Just over one percent of the offspring survived. Sadly, all the pups were born with severe defects and died almost immediately. When the researchers removed a seventh imprinted region from the edited sperm cells, however, they doubled the survival rate. The pups still did not grow to adulthood, but even so, the method had worked, and the offspring’s short-lived viability was monumental.
“This really shows that imprinting is the block to uniparental development,” says Bartolomei. “We’ve known it from the maternal perspective, but now, with the bipaternals, it’s a first.”
According to Li, the next step is to improve longevity for bipaternal mice. It’s still not clear what is killing the mice with two genetic fathers—it’s possible that there are other critically imprinted regions that still need to be genetically “managed,” Bartolomei says.
In fact, it’s a bit of a wonder that so few genetic manipulations were enough to transform the genome of one sex into something resembling the other. There are over 150 genes thought to be imprinted in mice—and the list is ever growing—but not every single one of those genes is critical to birth live offspring.

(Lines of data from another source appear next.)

-- pv_equiv track=rewrite | github.com/miliar/Code_Jam_Webscraper | solutions_python/Problem_178/2596.py | flipPancake
-- ===== SOURCE A (Python) =====
-- def flipPancake(top):
--     for i in range(len(top)):
--         if top[i] == '-':
--             top[i] = '+'
--         else:
--             top[i] = '-'
--
--     top.reverse()
--     return top
-- ===== SOURCE B (Python) =====
-- def flipPancake(top):
--     # Single two-pointer pass: flip-and-swap from both ends in place
--     # (mutates and returns the same list object, like A).
--     n = len(top)
--     for i in range((n + 1) // 2):
--         j = n - 1 - i
--         a = '+' if top[i] == '-' else '-'
--         b = '+' if top[j] == '-' else '-'
--         top[i] = b
--         top[j] = a
--     return top
-- ===== Notes on version B (the rewrite author's own statement) =====
-- stated objective: alternative
-- what changed: Replaces A's flip-every-element pass followed by list.reverse() with a single in-place two-pointer loop that flips and swaps the ends simultaneously (the odd middle element is flipped once).
import Mathlib
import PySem

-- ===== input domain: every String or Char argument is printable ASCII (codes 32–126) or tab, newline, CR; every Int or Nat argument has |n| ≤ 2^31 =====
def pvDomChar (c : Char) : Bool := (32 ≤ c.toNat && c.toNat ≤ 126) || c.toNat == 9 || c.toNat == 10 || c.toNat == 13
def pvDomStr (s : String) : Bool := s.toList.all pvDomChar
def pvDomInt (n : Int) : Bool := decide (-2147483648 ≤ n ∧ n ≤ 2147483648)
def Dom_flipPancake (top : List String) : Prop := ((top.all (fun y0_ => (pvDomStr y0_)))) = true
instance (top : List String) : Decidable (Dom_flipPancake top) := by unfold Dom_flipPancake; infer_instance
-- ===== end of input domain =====

-- B replaces A's flip-every-element pass plus list.reverse() with a single in-place
-- two-pointer flip-and-swap loop (objective: alternative; return value proved equal;
-- both Pythons mutate the argument list in place identically: same final contents).


-- ===== PORT A =====
-- `if top[i] == '-': top[i] = '+' else: top[i] = '-'`
def aFlip (s : String) : String := if s = "-" then "+" else "-"

-- A: flip every element in order (the index loop rewriting each top[i]), then reverse.
def flipPancake (top : List String) : List String :=
  (top.map aFlip).reverse

-- ===== PORT B =====
def bFlip (s : String) : String := if s = "-" then "+" else "-"

-- one iteration of B's loop body: read both ends, write the flipped values crosswise
-- (indices i and n-1-i are always in range when the loop runs, so getD is exact)
def bStep (n : Nat) (xs : List String) (i : Nat) : List String :=
  let j := n - 1 - i
  let a := bFlip (xs.getD i "")
  let b := bFlip (xs.getD j "")
  (xs.set i b).set j a

def bLoop (n h : Nat) (xs : List String) (i : Nat) : List String :=
  if i < h then bLoop n h (bStep n xs i) (i + 1) else xs
termination_by h - i

def flipPancake_alt (top : List String) : List String :=
  bLoop top.length ((top.length + 1) / 2) top 0

-- ===== PRECONDITION & SPEC =====
def Spec_flipPancake (top : List String) (out : List String) : Prop := out = flipPancake_alt top
instance (top : List String) (out : List String) : Decidable (Spec_flipPancake top out) := by unfold Spec_flipPancake; infer_instance

-- ===== CLAIM (what is proved, stated in full; the proofs are below) =====
def Claim_equal_flipPancake : Prop := ∀ (top : List String), Dom_flipPancake top → Spec_flipPancake top (flipPancake top)

-- ===== LEMMAS AND PROOFS =====

theorem bStep_length (n : Nat) (xs : List String) (i : Nat) :
    (bStep n xs i).length = xs.length := by
  simp [bStep]

-- target value at each position
theorem target_getElem? (top : List String) (m : Nat) (hm : m < top.length) :
    ((top.map bFlip).reverse)[m]? = (top[top.length - 1 - m]?).map bFlip := by
  have h : m < (top.map bFlip).length := by simpa using hm
  rw [List.getElem?_reverse h]
  simp [List.getElem?_map]

-- loop invariant: positions m < i or m ≥ n - i already hold the final value,
-- the rest still hold the original value
theorem bLoop_inv (top : List String) (d i : Nat) (xs : List String)
    (hd : (top.length + 1) / 2 - i = d)
    (hlen : xs.length = top.length)
    (hinv : ∀ m : Nat, xs[m]? =
      if m < i ∨ top.length - i ≤ m then ((top.map bFlip).reverse)[m]? else top[m]?) :
    bLoop top.length ((top.length + 1) / 2) xs i = (top.map bFlip).reverse := by
  induction d generalizing xs i with
  | zero =>
    have hi : ¬ i < (top.length + 1) / 2 := by omega
    rw [bLoop, if_neg hi]
    refine List.ext_getElem? (fun m => ?_)
    rw [hinv m]
    by_cases hm : m < top.length
    · have : m < i ∨ top.length - i ≤ m := by omega
      rw [if_pos this]
    · have h1 : xs[m]? = none := by rw [List.getElem?_eq_none]; omega
      have h2 : ((top.map bFlip).reverse)[m]? = none := by
        rw [List.getElem?_eq_none]; simp; omega
      have h3 : (top[m]? : Option String) = none := by rw [List.getElem?_eq_none]; omega
      split
      · rfl
      · rw [h3, h2]
  | succ d ih =>
    have hi : i < (top.length + 1) / 2 := by omega
    rw [bLoop, if_pos hi]
    set n := top.length with hn
    have hin : i < n := by omega
    have hji : i ≤ n - 1 - i := by omega
    have hjn : n - 1 - i < n := by omega
    -- values read by the step are the original ones
    have hxi : xs[i]? = top[i]? := by
      rw [hinv i, if_neg]; omega
    have hxj : xs[n - 1 - i]? = top[n - 1 - i]? := by
      rw [hinv (n - 1 - i), if_neg]; omega
    apply ih (i + 1) _ (by omega)
    · rw [bStep_length, hlen]
    · intro m
      show ((xs.set i (bFlip (xs.getD (n - 1 - i) ""))).set (n - 1 - i)
              (bFlip (xs.getD i "")))[m]? = _
      rw [List.getElem?_set, List.getElem?_set]
      by_cases hmj : n - 1 - i = m
      · subst hmj
        rw [if_pos rfl, if_pos (by simp [hlen]; omega)]
        have hcond : n - 1 - i < i + 1 ∨ n - (i + 1) ≤ n - 1 - i := by omega
        rw [if_pos hcond, target_getElem? top _ (by omega)]
        have : n - 1 - (n - 1 - i) = i := by omega
        rw [this]
        have hv : top[i]? = some top[i] := List.getElem?_eq_getElem hin
        rw [List.getD_eq_getElem?_getD, hxi, hv]
        simp
      · rw [if_neg hmj]
        by_cases hmi : i = m
        · subst hmi
          rw [if_pos rfl, if_pos (by simp [hlen]; omega)]
          rw [if_pos (by omega), target_getElem? top _ (by omega)]
          have hv : top[n - 1 - i]? = some top[n - 1 - i] := List.getElem?_eq_getElem hjn
          rw [List.getD_eq_getElem?_getD, hxj, hv]
          simp
        · rw [if_neg hmi, hinv m]
          by_cases hc : m < i ∨ n - i ≤ m
          · rw [if_pos hc, if_pos (by omega)]
          · rw [if_neg hc, if_neg (by omega)]

-- ===== VERDICT (by name: the statement is the Claim_ definition above) =====
theorem flipPancake_spec : Claim_equal_flipPancake := by
  intro top _
  show flipPancake top = flipPancake_alt top
  rw [flipPancake, flipPancake_alt]
  have : aFlip = bFlip := rfl
  rw [this]
  exact (bLoop_inv top ((top.length + 1) / 2) 0 top rfl rfl (fun m => by
    by_cases hm : m < top.length
    · rw [if_neg (by omega)]
    · have h2 : ((top.map bFlip).reverse)[m]? = none := by
        rw [List.getElem?_eq_none]; simp; omega
      have h3 : (top[m]? : Option String) = none := by rw [List.getElem?_eq_none]; omega
      rw [h3]; split
      · rw [h2]
      · rfl)).symm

While the novel genetic modification technique worked to breed single-sex mice, Mainieri cautions that it would require a “huge, huge step” to repeat these experiments in other mammals, including humans. Though Li, Zhou, Hu and their colleagues are eager to someday move on to primates, there’s no guarantee that the markups in one species’ genetic manuscript will easily translate to another’s.
Still, these new findings signify a breakthrough in scientists’ understanding of the role of genomic imprinting in mammalian reproduction. Additionally, there are several disorders that stem from improper imprinting in the genome—so even if motherless or fatherless babies aren’t on the horizon, simply understanding these genetic quirks could change our approach to medicine.
“With this knowledge, we have an ability to read the sentences or paragraphs [of genomic text] in a way that we never have before,” Mainieri says. “And that’s huge.”